**Collected data entries**

-- pv_equiv track=rewrite | github.com/ossrndc/Commit2.0-contestDSA | Answer3.py | max_triangle_perimeter
-- ===== SOURCE A (Python) =====
-- def max_triangle_perimeter(n : int):
--     """
--     Calculates the maximum perimeter of a triangle that can be formed using
--     N sticks of lengths 1 to `n`.
--     The condition for forming a valid triangle is:
--         2 * max (A, B, C) < (A + B + C)
--     """
--     if n <= 3:
--         return -1 # no triangle possible
--     results = []
--     for i in range(n+1):
--         # skip the first 3 numbers as they cannot form a triangle
--         if i < 3:
--             continue
--         A = i
--         B = i - 1
--         C = i - 2
--         # check if the triangle can be formed
--         if 2 * max(A, B, C) < (A + B + C) :
--             results.append(A + B + C)
--
--     return max(results)
-- ===== SOURCE B (Python) =====
-- def max_triangle_perimeter(n: int):
--     # Closed form: for n >= 4 the best triangle is (n, n-1, n-2), perimeter 3n-3.
--     return -1 if n <= 3 else 3 * n - 3
-- ===== Notes on version B (the rewrite author's own statement) =====
-- stated objective: faster
-- what changed: Replaced the O(n) scan over all stick triples (i, i-1, i-2) and the final max() by the closed form 3n-3 (the largest three sticks always win for n>=4).
import Mathlib
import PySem

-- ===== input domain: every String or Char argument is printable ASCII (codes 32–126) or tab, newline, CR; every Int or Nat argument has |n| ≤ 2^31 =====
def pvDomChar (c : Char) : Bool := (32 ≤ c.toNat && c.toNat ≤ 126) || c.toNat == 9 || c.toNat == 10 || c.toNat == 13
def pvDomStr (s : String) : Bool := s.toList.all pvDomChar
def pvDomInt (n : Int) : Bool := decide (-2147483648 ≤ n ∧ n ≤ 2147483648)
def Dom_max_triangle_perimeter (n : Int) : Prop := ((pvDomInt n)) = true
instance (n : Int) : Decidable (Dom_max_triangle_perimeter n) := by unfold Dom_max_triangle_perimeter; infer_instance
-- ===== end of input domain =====

-- B replaces A's O(n) scan by the closed form 3n-3; equivalence of return values is proved for all n.

-- ===== PORT A =====
-- the loop body of A, appending a valid perimeter to the accumulator
def pvBody_max_triangle_perimeter (acc : List Int) (i : Int) : List Int :=
  if i < 3 then acc
  else
    let A := i
    let B := i - 1
    let C := i - 2
    if 2 * (max (max A B) C) < A + B + C then acc ++ [A + B + C] else acc

def max_triangle_perimeter (n : Int) : Int :=
  if n ≤ 3 then -1
  else
    -- max(results); results is nonempty here (n ≥ 4), so the .getD default is never used
    (PySem.List.max?
      ((PySem.List.pyRange 0 (n + 1) 1).foldl pvBody_max_triangle_perimeter [])
      (fun x => x)).getD 0

-- ===== PORT B =====
def max_triangle_perimeter_alt (n : Int) : Int :=
  if n ≤ 3 then -1 else 3 * n - 3

-- ===== PRECONDITION & SPEC =====
def Spec_max_triangle_perimeter (n : Int) (out : Int) : Prop := out = max_triangle_perimeter_alt n
instance (n : Int) (out : Int) : Decidable (Spec_max_triangle_perimeter n out) := by unfold Spec_max_triangle_perimeter; infer_instance

-- ===== CLAIM (what is proved, stated in full; the proofs are below) =====
def Claim_equal_max_triangle_perimeter : Prop := ∀ (n : Int), Dom_max_triangle_perimeter n → Spec_max_triangle_perimeter n (max_triangle_perimeter n)

-- ===== LEMMAS AND PROOFS =====

theorem pv_max_append_singleton (L : List Int) (m x : Int)
    (h : PySem.List.max? L (fun y => y) = some m) :
    PySem.List.max? (L ++ [x]) (fun y => y) = some (max m x) := by
  cases L with
  | nil => simp [PySem.List.max?] at h
  | cons a t =>
    rw [PySem.List.max?_id_cons] at h
    injection h with h
    have hc : (a :: t) ++ [x] = a :: (t ++ [x]) := rfl
    rw [hc, PySem.List.max?_id_cons, List.foldl_append]
    simp only [List.foldl]
    rw [h]

-- invariant: after processing range(0, k+1), the max of results is 3k-3 (for k ≥ 4)
theorem pv_loop_max (k : ℕ) (hk : 4 ≤ k) :
    PySem.List.max?
      ((PySem.List.pyRange 0 ((k : Int) + 1) 1).foldl pvBody_max_triangle_perimeter [])
      (fun y => y) = some (3 * (k : Int) - 3) := by
  induction k with
  | zero => omega
  | succ k ih =>
    by_cases hk4 : 4 ≤ k
    · have hsplit : PySem.List.pyRange 0 ((k : Int) + 1 + 1) 1
          = PySem.List.pyRange 0 ((k : Int) + 1) 1 ++ [(k : Int) + 1] := by
        exact PySem.List.pyRange_one_succ_right (by positivity)
      have hstep : pvBody_max_triangle_perimeter
          ((PySem.List.pyRange 0 ((k : Int) + 1) 1).foldl pvBody_max_triangle_perimeter [])
          ((k : Int) + 1)
          = ((PySem.List.pyRange 0 ((k : Int) + 1) 1).foldl pvBody_max_triangle_perimeter [])
            ++ [3 * ((k : Int) + 1) - 3] := by
        have hk' : (4 : Int) ≤ (k : Int) := by exact_mod_cast hk4
        simp only [pvBody_max_triangle_perimeter]
        rw [max_eq_left (by omega), max_eq_left (by omega),
          if_neg (by omega : ¬ ((k : Int) + 1 < 3)),
          if_pos (by omega : 2 * ((k : Int) + 1)
            < ((k : Int) + 1) + ((k : Int) + 1 - 1) + ((k : Int) + 1 - 2))]
        have harith : ((k : Int) + 1) + ((k : Int) + 1 - 1) + ((k : Int) + 1 - 2)
            = 3 * ((k : Int) + 1) - 3 := by ring
        rw [harith]
      have hk' : (4 : Int) ≤ (k : Int) := by exact_mod_cast hk4
      have hmax := pv_max_append_singleton _ _ (3 * ((k : Int) + 1) - 3) (ih hk4)
      have hcast : ((k + 1 : ℕ) : Int) = (k : Int) + 1 := by push_cast; ring
      rw [hcast, hsplit, List.foldl_append]
      simp only [List.foldl]
      rw [hstep, hmax, max_eq_right (by omega : 3 * (k : Int) - 3 ≤ 3 * ((k : Int) + 1) - 3)]
    · have hk3 : k = 3 := by omega
      subst hk3
      decide

-- ===== VERDICT (by name: the statement is the Claim_ definition above) =====
theorem max_triangle_perimeter_spec : Claim_equal_max_triangle_perimeter := by
  intro n _
  unfold Spec_max_triangle_perimeter max_triangle_perimeter max_triangle_perimeter_alt
  by_cases h : n ≤ 3
  · simp [h]
  · rw [if_neg h, if_neg h]
    have hn : (4 : Int) ≤ n := by omega
    have hk : n = ((n.toNat : Int)) := by omega
    have hk4 : 4 ≤ n.toNat := by omega
    rw [hk, pv_loop_max n.toNat hk4]
    rfl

**Exercise goal**
When you reach the end of the data, retype all of it exactly.

**Answer below**
-- pv_equiv track=rewrite | github.com/ossrndc/Commit2.0-contestDSA | Answer3.py | max_triangle_perimeter
-- ===== SOURCE A (Python) =====
-- def max_triangle_perimeter(n : int):
--     """
--     Calculates the maximum perimeter of a triangle that can be formed using
--     N sticks of lengths 1 to `n`.
--     The condition for forming a valid triangle is:
--         2 * max (A, B, C) < (A + B + C)
--     """
--     if n <= 3:
--         return -1 # no triangle possible
--     results = []
--     for i in range(n+1):
--         # skip the first 3 numbers as they cannot form a triangle
--         if i < 3:
--             continue
--         A = i
--         B = i - 1
--         C = i - 2
--         # check if the triangle can be formed
--         if 2 * max(A, B, C) < (A + B + C) :
--             results.append(A + B + C)
--
--     return max(results)
-- ===== SOURCE B (Python) =====
-- def max_triangle_perimeter(n: int):
--     # Closed form: for n >= 4 the best triangle is (n, n-1, n-2), perimeter 3n-3.
--     return -1 if n <= 3 else 3 * n - 3
-- ===== Notes on version B (the rewrite author's own statement) =====
-- stated objective: faster
-- what changed: Replaced the O(n) scan over all stick triples (i, i-1, i-2) and the final max() by the closed form 3n-3 (the largest three sticks always win for n>=4).
import Mathlib
import PySem

-- ===== input domain: every String or Char argument is printable ASCII (codes 32–126) or tab, newline, CR; every Int or Nat argument has |n| ≤ 2^31 =====
def pvDomChar (c : Char) : Bool := (32 ≤ c.toNat && c.toNat ≤ 126) || c.toNat == 9 || c.toNat == 10 || c.toNat == 13
def pvDomStr (s : String) : Bool := s.toList.all pvDomChar
def pvDomInt (n : Int) : Bool := decide (-2147483648 ≤ n ∧ n ≤ 2147483648)
def Dom_max_triangle_perimeter (n : Int) : Prop := ((pvDomInt n)) = true
instance (n : Int) : Decidable (Dom_max_triangle_perimeter n) := by unfold Dom_max_triangle_perimeter; infer_instance
-- ===== end of input domain =====

-- B replaces A's O(n) scan by the closed form 3n-3; equivalence of return values is proved for all n.

-- ===== PORT A =====
-- the loop body of A, appending a valid perimeter to the accumulator
def pvBody_max_triangle_perimeter (acc : List Int) (i : Int) : List Int :=
  if i < 3 then acc
  else
    let A := i
    let B := i - 1
    let C := i - 2
    if 2 * (max (max A B) C) < A + B + C then acc ++ [A + B + C] else acc

def max_triangle_perimeter (n : Int) : Int :=
  if n ≤ 3 then -1
  else
    -- max(results); results is nonempty here (n ≥ 4), so the .getD default is never used
    (PySem.List.max?
      ((PySem.List.pyRange 0 (n + 1) 1).foldl pvBody_max_triangle_perimeter [])
      (fun x => x)).getD 0

-- ===== PORT B =====
def max_triangle_perimeter_alt (n : Int) : Int :=
  if n ≤ 3 then -1 else 3 * n - 3

-- ===== PRECONDITION & SPEC =====
def Spec_max_triangle_perimeter (n : Int) (out : Int) : Prop := out = max_triangle_perimeter_alt n
instance (n : Int) (out : Int) : Decidable (Spec_max_triangle_perimeter n out) := by unfold Spec_max_triangle_perimeter; infer_instance

-- ===== CLAIM (what is proved, stated in full; the proofs are below) =====
def Claim_equal_max_triangle_perimeter : Prop := ∀ (n : Int), Dom_max_triangle_perimeter n → Spec_max_triangle_perimeter n (max_triangle_perimeter n)

-- ===== LEMMAS AND PROOFS =====

theorem pv_max_append_singleton (L : List Int) (m x : Int)
    (h : PySem.List.max? L (fun y => y) = some m) :
    PySem.List.max? (L ++ [x]) (fun y => y) = some (max m x) := by
  cases L with
  | nil => simp [PySem.List.max?] at h
  | cons a t =>
    rw [PySem.List.max?_id_cons] at h
    injection h with h
    have hc : (a :: t) ++ [x] = a :: (t ++ [x]) := rfl
    rw [hc, PySem.List.max?_id_cons, List.foldl_append]
    simp only [List.foldl]
    rw [h]

-- invariant: after processing range(0, k+1), the max of results is 3k-3 (for k ≥ 4)
theorem pv_loop_max (k : ℕ) (hk : 4 ≤ k) :
    PySem.List.max?
      ((PySem.List.pyRange 0 ((k : Int) + 1) 1).foldl pvBody_max_triangle_perimeter [])
      (fun y => y) = some (3 * (k : Int) - 3) := by
  induction k with
  | zero => omega
  | succ k ih =>
    by_cases hk4 : 4 ≤ k
    · have hsplit : PySem.List.pyRange 0 ((k : Int) + 1 + 1) 1
          = PySem.List.pyRange 0 ((k : Int) + 1) 1 ++ [(k : Int) + 1] := by
        exact PySem.List.pyRange_one_succ_right (by positivity)
      have hstep : pvBody_max_triangle_perimeter
          ((PySem.List.pyRange 0 ((k : Int) + 1) 1).foldl pvBody_max_triangle_perimeter [])
          ((k : Int) + 1)
          = ((PySem.List.pyRange 0 ((k : Int) + 1) 1).foldl pvBody_max_triangle_perimeter [])
            ++ [3 * ((k : Int) + 1) - 3] := by
        have hk' : (4 : Int) ≤ (k : Int) := by exact_mod_cast hk4
        simp only [pvBody_max_triangle_perimeter]
        rw [max_eq_left (by omega), max_eq_left (by omega),
          if_neg (by omega : ¬ ((k : Int) + 1 < 3)),
          if_pos (by omega : 2 * ((k : Int) + 1)
            < ((k : Int) + 1) + ((k : Int) + 1 - 1) + ((k : Int) + 1 - 2))]
        have harith : ((k : Int) + 1) + ((k : Int) + 1 - 1) + ((k : Int) + 1 - 2)
            = 3 * ((k : Int) + 1) - 3 := by ring
        rw [harith]
      have hk' : (4 : Int) ≤ (k : Int) := by exact_mod_cast hk4
      have hmax := pv_max_append_singleton _ _ (3 * ((k : Int) + 1) - 3) (ih hk4)
      have hcast : ((k + 1 : ℕ) : Int) = (k : Int) + 1 := by push_cast; ring
      rw [hcast, hsplit, List.foldl_append]
      simp only [List.foldl]
      rw [hstep, hmax, max_eq_right (by omega : 3 * (k : Int) - 3 ≤ 3 * ((k : Int) + 1) - 3)]
    · have hk3 : k = 3 := by omega
      subst hk3
      decide

-- ===== VERDICT (by name: the statement is the Claim_ definition above) =====
theorem max_triangle_perimeter_spec : Claim_equal_max_triangle_perimeter := by
  intro n _
  unfold Spec_max_triangle_perimeter max_triangle_perimeter max_triangle_perimeter_alt
  by_cases h : n ≤ 3
  · simp [h]
  · rw [if_neg h, if_neg h]
    have hn : (4 : Int) ≤ n := by omega
    have hk : n = ((n.toNat : Int)) := by omega
    have hk4 : 4 ≤ n.toNat := by omega
    rw [hk, pv_loop_max n.toNat hk4]
    rfl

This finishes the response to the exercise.